[[ Data open ]]

-- pv_equiv track=rewrite | github.com/user28060/Alignment-of-schema-only-and-instance-only-data | src/schema_instance/schema_instance_gpt/rules.py | validate_givenNameLabel_Wikidata
-- ===== SOURCE A (Python) =====
-- def validate_givenNameLabel_Wikidata(values):
--     # Rule 1: 'givenNameLabel' must be of data type 'text'
--     if not all(isinstance(value, str) for value in values):
--         return False
--
--     # Rule 2: 'givenNameLabel' must not be empty
--     if not all(value.strip() for value in values):
--         return False
--
--     # Rule 3: 'givenNameLabel' must adhere to the format specified in the 'Wikidata' dataset
--     wikidata_format = "specified_format"  # Placeholder for Wikidata format
--
--     for value in values:
--         if not value.startswith(wikidata_format):
--             return False
--
--     return True
-- ===== SOURCE B (Python) =====
-- def validate_givenNameLabel_Wikidata(values):
--     # single pass: check each value fully before moving on
--     for value in values:
--         if not isinstance(value, str):
--             return False
--         if not value.strip():
--             return False
--         if not value.startswith("specified_format"):
--             return False
--     return True
-- ===== Notes on version B (the rewrite author's own statement) =====
-- stated objective: simpler
-- what changed: Replaced A's three separate passes over the list (an isinstance pass, a strip pass, a startswith loop) with one early-exit loop that applies all three checks per element in order.
import Mathlib
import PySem

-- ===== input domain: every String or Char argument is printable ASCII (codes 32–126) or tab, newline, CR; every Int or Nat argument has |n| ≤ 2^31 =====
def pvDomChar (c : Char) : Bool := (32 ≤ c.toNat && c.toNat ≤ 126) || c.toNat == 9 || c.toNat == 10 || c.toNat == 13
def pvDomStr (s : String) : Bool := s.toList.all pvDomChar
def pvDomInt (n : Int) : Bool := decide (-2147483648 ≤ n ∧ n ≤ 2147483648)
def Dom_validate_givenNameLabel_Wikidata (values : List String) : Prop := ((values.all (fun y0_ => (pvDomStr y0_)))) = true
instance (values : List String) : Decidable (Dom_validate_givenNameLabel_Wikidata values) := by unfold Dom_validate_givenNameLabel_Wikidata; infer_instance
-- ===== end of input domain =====

-- B replaces A's three separate passes with one early-exit per-element loop (objective: simpler).


-- ===== PORT A =====
-- Rule 3 loop of A, step for step
def pvA_formatLoop : List String → Bool
  | [] => true
  | v :: rest =>
    if !(PySem.Str.startswith v "specified_format") then false
    else pvA_formatLoop rest

def validate_givenNameLabel_Wikidata (values : List String) : Bool :=
  -- Rule 1: isinstance(value, str) — trivially true under the type convention
  if !(values.all (fun _ => true)) then false
  -- Rule 2: all(value.strip()) — truthiness of the stripped string
  else if !(values.all (fun v => !(PySem.Str.strip v == ""))) then false
  -- Rule 3: the startswith loop
  else pvA_formatLoop values

-- ===== PORT B =====
def validate_givenNameLabel_Wikidata_alt : List String → Bool
  | [] => true
  | v :: rest =>
    -- isinstance(v, str) is trivially true under the type convention
    if PySem.Str.strip v == "" then false
    else if !(PySem.Str.startswith v "specified_format") then false
    else validate_givenNameLabel_Wikidata_alt rest

-- ===== PRECONDITION & SPEC =====
def Spec_validate_givenNameLabel_Wikidata (values : List String) (out : Bool) : Prop := out = validate_givenNameLabel_Wikidata_alt values
instance (values : List String) (out : Bool) : Decidable (Spec_validate_givenNameLabel_Wikidata values out) := by unfold Spec_validate_givenNameLabel_Wikidata; infer_instance

-- ===== CLAIM (what is proved, stated in full; the proofs are below) =====
def Claim_equal_validate_givenNameLabel_Wikidata : Prop := ∀ (values : List String), Dom_validate_givenNameLabel_Wikidata values → Spec_validate_givenNameLabel_Wikidata values (validate_givenNameLabel_Wikidata values)

-- ===== LEMMAS AND PROOFS =====
theorem pvA_eq_alt (values : List String) :
    validate_givenNameLabel_Wikidata values = validate_givenNameLabel_Wikidata_alt values := by
  induction values with
  | nil => rfl
  | cons v rest ih =>
    simp only [validate_givenNameLabel_Wikidata, List.all_cons,
      pvA_formatLoop, validate_givenNameLabel_Wikidata_alt] at *
    by_cases h1 : PySem.Str.strip v == ""
    · simp [h1]
    · cases h2 : PySem.Str.startswith v "specified_format" with
      | false => simp only [PySem.Str.startswith] at h2; simp [h1]
      | true => simp only [PySem.Str.startswith] at h2; simp [h1, h2]; rw [← ih]; simp

-- ===== VERDICT (by name: the statement is the Claim_ definition above) =====
theorem validate_givenNameLabel_Wikidata_spec : Claim_equal_validate_givenNameLabel_Wikidata := by
  intro values _
  exact pvA_eq_alt values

[[ Data closed ]]

## Exercise directions:
Give back the data exactly.

## Your response:
-- pv_equiv track=rewrite | github.com/user28060/Alignment-of-schema-only-and-instance-only-data | src/schema_instance/schema_instance_gpt/rules.py | validate_givenNameLabel_Wikidata
-- ===== SOURCE A (Python) =====
-- def validate_givenNameLabel_Wikidata(values):
--     # Rule 1: 'givenNameLabel' must be of data type 'text'
--     if not all(isinstance(value, str) for value in values):
--         return False
--
--     # Rule 2: 'givenNameLabel' must not be empty
--     if not all(value.strip() for value in values):
--         return False
--
--     # Rule 3: 'givenNameLabel' must adhere to the format specified in the 'Wikidata' dataset
--     wikidata_format = "specified_format"  # Placeholder for Wikidata format
--
--     for value in values:
--         if not value.startswith(wikidata_format):
--             return False
--
--     return True
-- ===== SOURCE B (Python) =====
-- def validate_givenNameLabel_Wikidata(values):
--     # single pass: check each value fully before moving on
--     for value in values:
--         if not isinstance(value, str):
--             return False
--         if not value.strip():
--             return False
--         if not value.startswith("specified_format"):
--             return False
--     return True
-- ===== Notes on version B (the rewrite author's own statement) =====
-- stated objective: simpler
-- what changed: Replaced A's three separate passes over the list (an isinstance pass, a strip pass, a startswith loop) with one early-exit loop that applies all three checks per element in order.
import Mathlib
import PySem

-- ===== input domain: every String or Char argument is printable ASCII (codes 32–126) or tab, newline, CR; every Int or Nat argument has |n| ≤ 2^31 =====
def pvDomChar (c : Char) : Bool := (32 ≤ c.toNat && c.toNat ≤ 126) || c.toNat == 9 || c.toNat == 10 || c.toNat == 13
def pvDomStr (s : String) : Bool := s.toList.all pvDomChar
def pvDomInt (n : Int) : Bool := decide (-2147483648 ≤ n ∧ n ≤ 2147483648)
def Dom_validate_givenNameLabel_Wikidata (values : List String) : Prop := ((values.all (fun y0_ => (pvDomStr y0_)))) = true
instance (values : List String) : Decidable (Dom_validate_givenNameLabel_Wikidata values) := by unfold Dom_validate_givenNameLabel_Wikidata; infer_instance
-- ===== end of input domain =====

-- B replaces A's three separate passes with one early-exit per-element loop (objective: simpler).


-- ===== PORT A =====
-- Rule 3 loop of A, step for step
def pvA_formatLoop : List String → Bool
  | [] => true
  | v :: rest =>
    if !(PySem.Str.startswith v "specified_format") then false
    else pvA_formatLoop rest

def validate_givenNameLabel_Wikidata (values : List String) : Bool :=
  -- Rule 1: isinstance(value, str) — trivially true under the type convention
  if !(values.all (fun _ => true)) then false
  -- Rule 2: all(value.strip()) — truthiness of the stripped string
  else if !(values.all (fun v => !(PySem.Str.strip v == ""))) then false
  -- Rule 3: the startswith loop
  else pvA_formatLoop values

-- ===== PORT B =====
def validate_givenNameLabel_Wikidata_alt : List String → Bool
  | [] => true
  | v :: rest =>
    -- isinstance(v, str) is trivially true under the type convention
    if PySem.Str.strip v == "" then false
    else if !(PySem.Str.startswith v "specified_format") then false
    else validate_givenNameLabel_Wikidata_alt rest

-- ===== PRECONDITION & SPEC =====
def Spec_validate_givenNameLabel_Wikidata (values : List String) (out : Bool) : Prop := out = validate_givenNameLabel_Wikidata_alt values
instance (values : List String) (out : Bool) : Decidable (Spec_validate_givenNameLabel_Wikidata values out) := by unfold Spec_validate_givenNameLabel_Wikidata; infer_instance

-- ===== CLAIM (what is proved, stated in full; the proofs are below) =====
def Claim_equal_validate_givenNameLabel_Wikidata : Prop := ∀ (values : List String), Dom_validate_givenNameLabel_Wikidata values → Spec_validate_givenNameLabel_Wikidata values (validate_givenNameLabel_Wikidata values)

-- ===== LEMMAS AND PROOFS =====
theorem pvA_eq_alt (values : List String) :
    validate_givenNameLabel_Wikidata values = validate_givenNameLabel_Wikidata_alt values := by
  induction values with
  | nil => rfl
  | cons v rest ih =>
    simp only [validate_givenNameLabel_Wikidata, List.all_cons,
      pvA_formatLoop, validate_givenNameLabel_Wikidata_alt] at *
    by_cases h1 : PySem.Str.strip v == ""
    · simp [h1]
    · cases h2 : PySem.Str.startswith v "specified_format" with
      | false => simp only [PySem.Str.startswith] at h2; simp [h1]
      | true => simp only [PySem.Str.startswith] at h2; simp [h1, h2]; rw [← ih]; simp

-- ===== VERDICT (by name: the statement is the Claim_ definition above) =====
theorem validate_givenNameLabel_Wikidata_spec : Claim_equal_validate_givenNameLabel_Wikidata := by
  intro values _
  exact pvA_eq_alt values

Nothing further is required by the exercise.